Linux File System Structure/Hierarchy

Linux File System Structure/Hierarchy

Linux is the 3rd most Used daily language and Most used language by Developers. So if you want to learn you need to know the file management system and its Structure

The file System structure is majorly different from the structures of Windows or Mac. Here the Administrative user is known as the root user whereas in Windows it is known as ADMIN. and instead of program files and windows folders, it has many different folders based upon the usage and functionalities.

Linux File System

Before starting to learn about the Linux Commands we need to know about the file system in Linux. Most of you guys might be windows users or even Mac users but the file system structure of Linux is different from both of them. Linux has a directory Structure where the base or root node/folder is called the root folder. The root folder starts with "/" and every other file in a Linux system comes under the root folder. Linux uses a variable or way to identify the files and folders which is known as INODE value. The inode values of any 2 files of the folder do not match. And the default inode value of the root node is 2 this is an important point to be noted. We can see the inode values by using -I with any file manipulation commands which we are going to discuss.

So there are some Folders in Linux and we need to know the configurations and needs of the folders to understand the files system. Each of these folders has its own specific files stored in it. These folders are stored in the root directory or "/".

  • "/":             First of all, is the root directory which starts with "/" so every path in the Linux system starts with "/"
  • /bin:            Bin is the file where all the binary files are stored or the Executable files are stored here. This folder doesn't have any permission for anyone can view them. All the default applications and command files of Linux are stored here. We can tell what type of applications are stored on the system by looking into the bin folder

  • /dev:            This is considered to be a special folder. Anyone or any device and read or write data into the dev folder. Mostly the device drivers are also stored here. The devices attached to the system can be view here for example when we mount a printer we can see a file called /dev/printer in this folder.
  • /etc:             It contains all the configuration files of the operating system and all the Web files. Configuration files mean the details of the permission given to the users and group configurations. One more point to be noted here is that the 2 most important files are also stored here for which every attacker or pentester looks for which shadow file and passwd. Shadow file consists of all the detailed information about the passwords of the users and passwords changes and all are stored in encrypted form. passwd file also has the password hashes of all the users and groups it also tells the names of the users present in the system. This file is a globally readable file anyone can see the information in it. 
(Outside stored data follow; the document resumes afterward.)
-- pv_equiv track=rewrite | github.com/RenanCecchin/Line-Code-Viewer | line_codes.py | pseudoternary
-- ===== SOURCE A (Python) =====
-- def pseudoternary(bits_sequence):
--     pseudoternary_bits = []
--     positive_wave = True
--
--     for bit in bits_sequence:
--         if bit == 1:
--             pseudoternary_bits.append(0)
--         else:
--             if positive_wave:
--                 pseudoternary_bits.append(1)
--                 positive_wave = False
--             else:
--                 pseudoternary_bits.append(-1)
--                 positive_wave = True
--
--     return pseudoternary_bits
-- ===== SOURCE B (Python) =====
-- def pseudoternary(bits_sequence):
--     # pass 1: prefix counts of non-1 bits
--     zeros = []
--     c = 0
--     for b in bits_sequence:
--         if b != 1:
--             c += 1
--         zeros.append(c)
--     # pass 2: map each bit via its zero-order index
--     return [0 if b == 1 else 1 - 2 * ((z - 1) % 2)
--             for b, z in zip(bits_sequence, zeros)]
-- ===== Notes on version B (the rewrite author's own statement) =====
-- stated objective: alternative
-- what changed: Replaces the sequential boolean wave toggle with a two-pass scheme: first a prefix-count table of non-1 bits, then an independent mapping pass computing each pulse sign arithmetically from its zero-order index.
import Mathlib
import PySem

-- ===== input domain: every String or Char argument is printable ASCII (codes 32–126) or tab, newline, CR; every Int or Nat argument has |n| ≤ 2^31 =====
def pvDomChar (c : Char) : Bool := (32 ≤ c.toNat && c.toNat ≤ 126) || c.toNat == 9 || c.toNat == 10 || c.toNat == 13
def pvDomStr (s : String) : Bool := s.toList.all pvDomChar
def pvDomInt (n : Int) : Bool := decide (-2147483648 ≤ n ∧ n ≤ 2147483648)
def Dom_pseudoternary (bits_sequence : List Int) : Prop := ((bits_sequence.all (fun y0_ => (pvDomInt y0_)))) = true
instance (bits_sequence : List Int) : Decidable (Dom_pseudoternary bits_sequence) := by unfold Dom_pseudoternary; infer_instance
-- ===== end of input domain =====

-- B replaces A's sequential wave toggle with a prefix-count table plus a separate arithmetic mapping pass (alternative decomposition, same cost).


-- ===== PORT A =====
-- transliteration of A: one fold carrying (pseudoternary_bits, positive_wave)
def pvStepA (st : List Int × Bool) (bit : Int) : List Int × Bool :=
  if bit == 1 then (st.1 ++ [0], st.2)
  else if st.2 then (st.1 ++ [1], false)
  else (st.1 ++ [-1], true)

def pseudoternary (bits_sequence : List Int) : List Int :=
  (bits_sequence.foldl pvStepA ([], true)).1

-- ===== PORT B =====
-- pass 1 of Source B: running prefix counts of non-1 bits (c is the counter)
def pvZeros (bits : List Int) (c : Int) : List Int :=
  match bits with
  | [] => []
  | b :: rest =>
      let c' := if b != 1 then c + 1 else c
      c' :: pvZeros rest c'

-- pass 2 of Source B: the zip-comprehension mapping each (bit, prefix count) to a pulse
def pseudoternary_alt (bits_sequence : List Int) : List Int :=
  ((bits_sequence.zip (pvZeros bits_sequence 0)).map
    (fun p => if p.1 == 1 then 0 else 1 - 2 * PySem.Int.mod (p.2 - 1) 2))

-- ===== PRECONDITION & SPEC =====
def Spec_pseudoternary (bits_sequence : List Int) (out : List Int) : Prop := out = pseudoternary_alt bits_sequence
instance (bits_sequence : List Int) (out : List Int) : Decidable (Spec_pseudoternary bits_sequence out) := by unfold Spec_pseudoternary; infer_instance

-- ===== CLAIM (what is proved, stated in full; the proofs are below) =====
def Claim_equal_pseudoternary : Prop := ∀ (bits_sequence : List Int), Dom_pseudoternary bits_sequence → Spec_pseudoternary bits_sequence (pseudoternary bits_sequence)

-- ===== LEMMAS AND PROOFS =====

-- A's loop, written as structural recursion on the input (wave flag as state)
def pvGoA (bits : List Int) (w : Bool) : List Int :=
  match bits with
  | [] => []
  | b :: rest =>
      if b == 1 then 0 :: pvGoA rest w
      else (if w then 1 else -1) :: pvGoA rest (!w)

theorem pvFoldA_eq (bits : List Int) (acc : List Int) (w : Bool) :
    (bits.foldl pvStepA (acc, w)).1 = acc ++ pvGoA bits w := by
  induction bits generalizing acc w with
  | nil => simp [pvGoA]
  | cons b rest ih =>
      rw [List.foldl_cons]
      by_cases hb : b == 1
      · rw [show pvStepA (acc, w) b = (acc ++ [0], w) by simp [pvStepA, hb]]
        rw [ih]; simp [pvGoA, hb]
      · cases w
        · rw [show pvStepA (acc, false) b = (acc ++ [-1], true) by simp [pvStepA, hb]]
          rw [ih]; simp [pvGoA, hb]
        · rw [show pvStepA (acc, true) b = (acc ++ [1], false) by simp [pvStepA, hb]]
          rw [ih]; simp [pvGoA, hb]

theorem pvGoA_eq_alt (bits : List Int) (c : Int) (hc : 0 ≤ c) :
    pvGoA bits (c % 2 == 0) =
      (bits.zip (pvZeros bits c)).map
        (fun p => if p.1 == 1 then 0 else 1 - 2 * PySem.Int.mod (p.2 - 1) 2) := by
  induction bits generalizing c with
  | nil => simp [pvGoA, pvZeros]
  | cons b rest ih =>
      by_cases hb : b == 1
      · have hbe : b = 1 := by simpa using hb
        have hbne : (b != 1) = false := by simpa using hb
        rw [show pvGoA (b :: rest) (c % 2 == 0) = 0 :: pvGoA rest (c % 2 == 0) from by
              simp [pvGoA, hb],
            show pvZeros (b :: rest) c = c :: pvZeros rest c from by simp [pvZeros, hbne]]
        simp only [List.zip_cons_cons, List.map_cons]
        refine congrArg₂ List.cons ?_ (ih c hc)
        simp [hb]
      · have hbne : (b != 1) = true := by simpa using hb
        have hmod : PySem.Int.mod c 2 = c % 2 :=
          PySem.Int.mod_eq_emod_of_pos (by omega)
        have hflip : (!(c % 2 == 0)) = ((c + 1) % 2 == 0) := by
          rcases Int.emod_two_eq c with h | h <;> simp [h] <;> omega
        have htail : pvGoA rest (!(c % 2 == 0)) =
            (rest.zip (pvZeros rest (c + 1))).map
              (fun p => if p.1 == 1 then 0 else 1 - 2 * PySem.Int.mod (p.2 - 1) 2) := by
          rw [hflip]; exact ih (c + 1) (by omega)
        rw [show pvGoA (b :: rest) (c % 2 == 0)
              = (if (c % 2 == 0) then (1 : Int) else -1) :: pvGoA rest (!(c % 2 == 0)) from by
              simp [pvGoA, hb],
            show pvZeros (b :: rest) c = (c + 1) :: pvZeros rest (c + 1) from by
              simp [pvZeros, hbne]]
        simp only [List.zip_cons_cons, List.map_cons]
        refine congrArg₂ List.cons ?_ htail
        rw [if_neg (by simp [hb] : ¬ ((b == 1) = true))]
        have hcc : c + 1 - 1 = c := by ring
        rw [hcc, hmod]
        rcases Int.emod_two_eq c with h | h <;> simp [h]

-- ===== VERDICT (by name: the statement is the Claim_ definition above) =====
theorem pseudoternary_spec : Claim_equal_pseudoternary := by
  intro bits _
  unfold Spec_pseudoternary pseudoternary pseudoternary_alt
  rw [pvFoldA_eq]
  have := pvGoA_eq_alt bits 0 le_rfl
  simpa using this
  • /boot:           This folder has all the kernel information and the codes needed to boot the system. All the kernel details the version details updates are stored here.
  • /mnt:            This directory is used to store the mounted devices such as pen drives, USBs, CDROMs, floppy discs, etc. When we want to use an external storage device then we need to plug the devices and look for the data in it in the /mnt folder all the mounted devices can be read and write here.
  • /opt:             This is where we can install other optional software from third-party vendors or distributors. Users can install the additional add-on software here. If we store all the software in a boot or bin folder then the space of those folders will increase so we are separating the OS packages and software from third-party software.
  • /lib:               As we talked earlier the boot folder has all the codes needed to boot the system and the bin has all software codes but there are some sources files or libraries needed or helpful for the proper functioning of that software the codes are stored here. All the kernel modules are also stored here about the kernel updates etc.
  • /usr:              This is similar to the /user folder in windows. Here we have all the users made folders and users manipulated data. One user cannot access another user's folders without the username and password. So the user folders are isolated from each other. It can also contain a secondary hierarchy such as all the folders which we are discussing can also be there in every user's folder.

  • /tmp:           Temporary system files are stored here example the downloads of browsers if no location is given, cookies, Temporary user data all are stored here. This is temporary because all the data in this folder is deleted after the system is rebooted.
  • /sbin:           SBIN is a Standard directory for the root folder. It contains all the EXE files or executable files. These are mostly administrative tools that are only made or used by root users. These are also the programs which are not need to boot in the time of system boot
Some Additional important Folders and locations are:
  • /proc:          This folder contains the process information which is running in the system like process id's system usages disc usage etc. As it has the process information it also sometimes provides a medium between users and the kernel for communications of process and information. It also has the information of the commands which are used in the terminal or command line.
  • /srv:           Site-specific Data are stored here. Like a webserver data or other services data like an HTTP server or an FTP server's data.
  • /var:           This folder acts as a check to the other folders it has the information of the folders and user data, temporary files, and the logging data and administrative data. It also has an important folder called /var/www where the server details are stored when we are hosting a website from our device using apache or tomcat etc.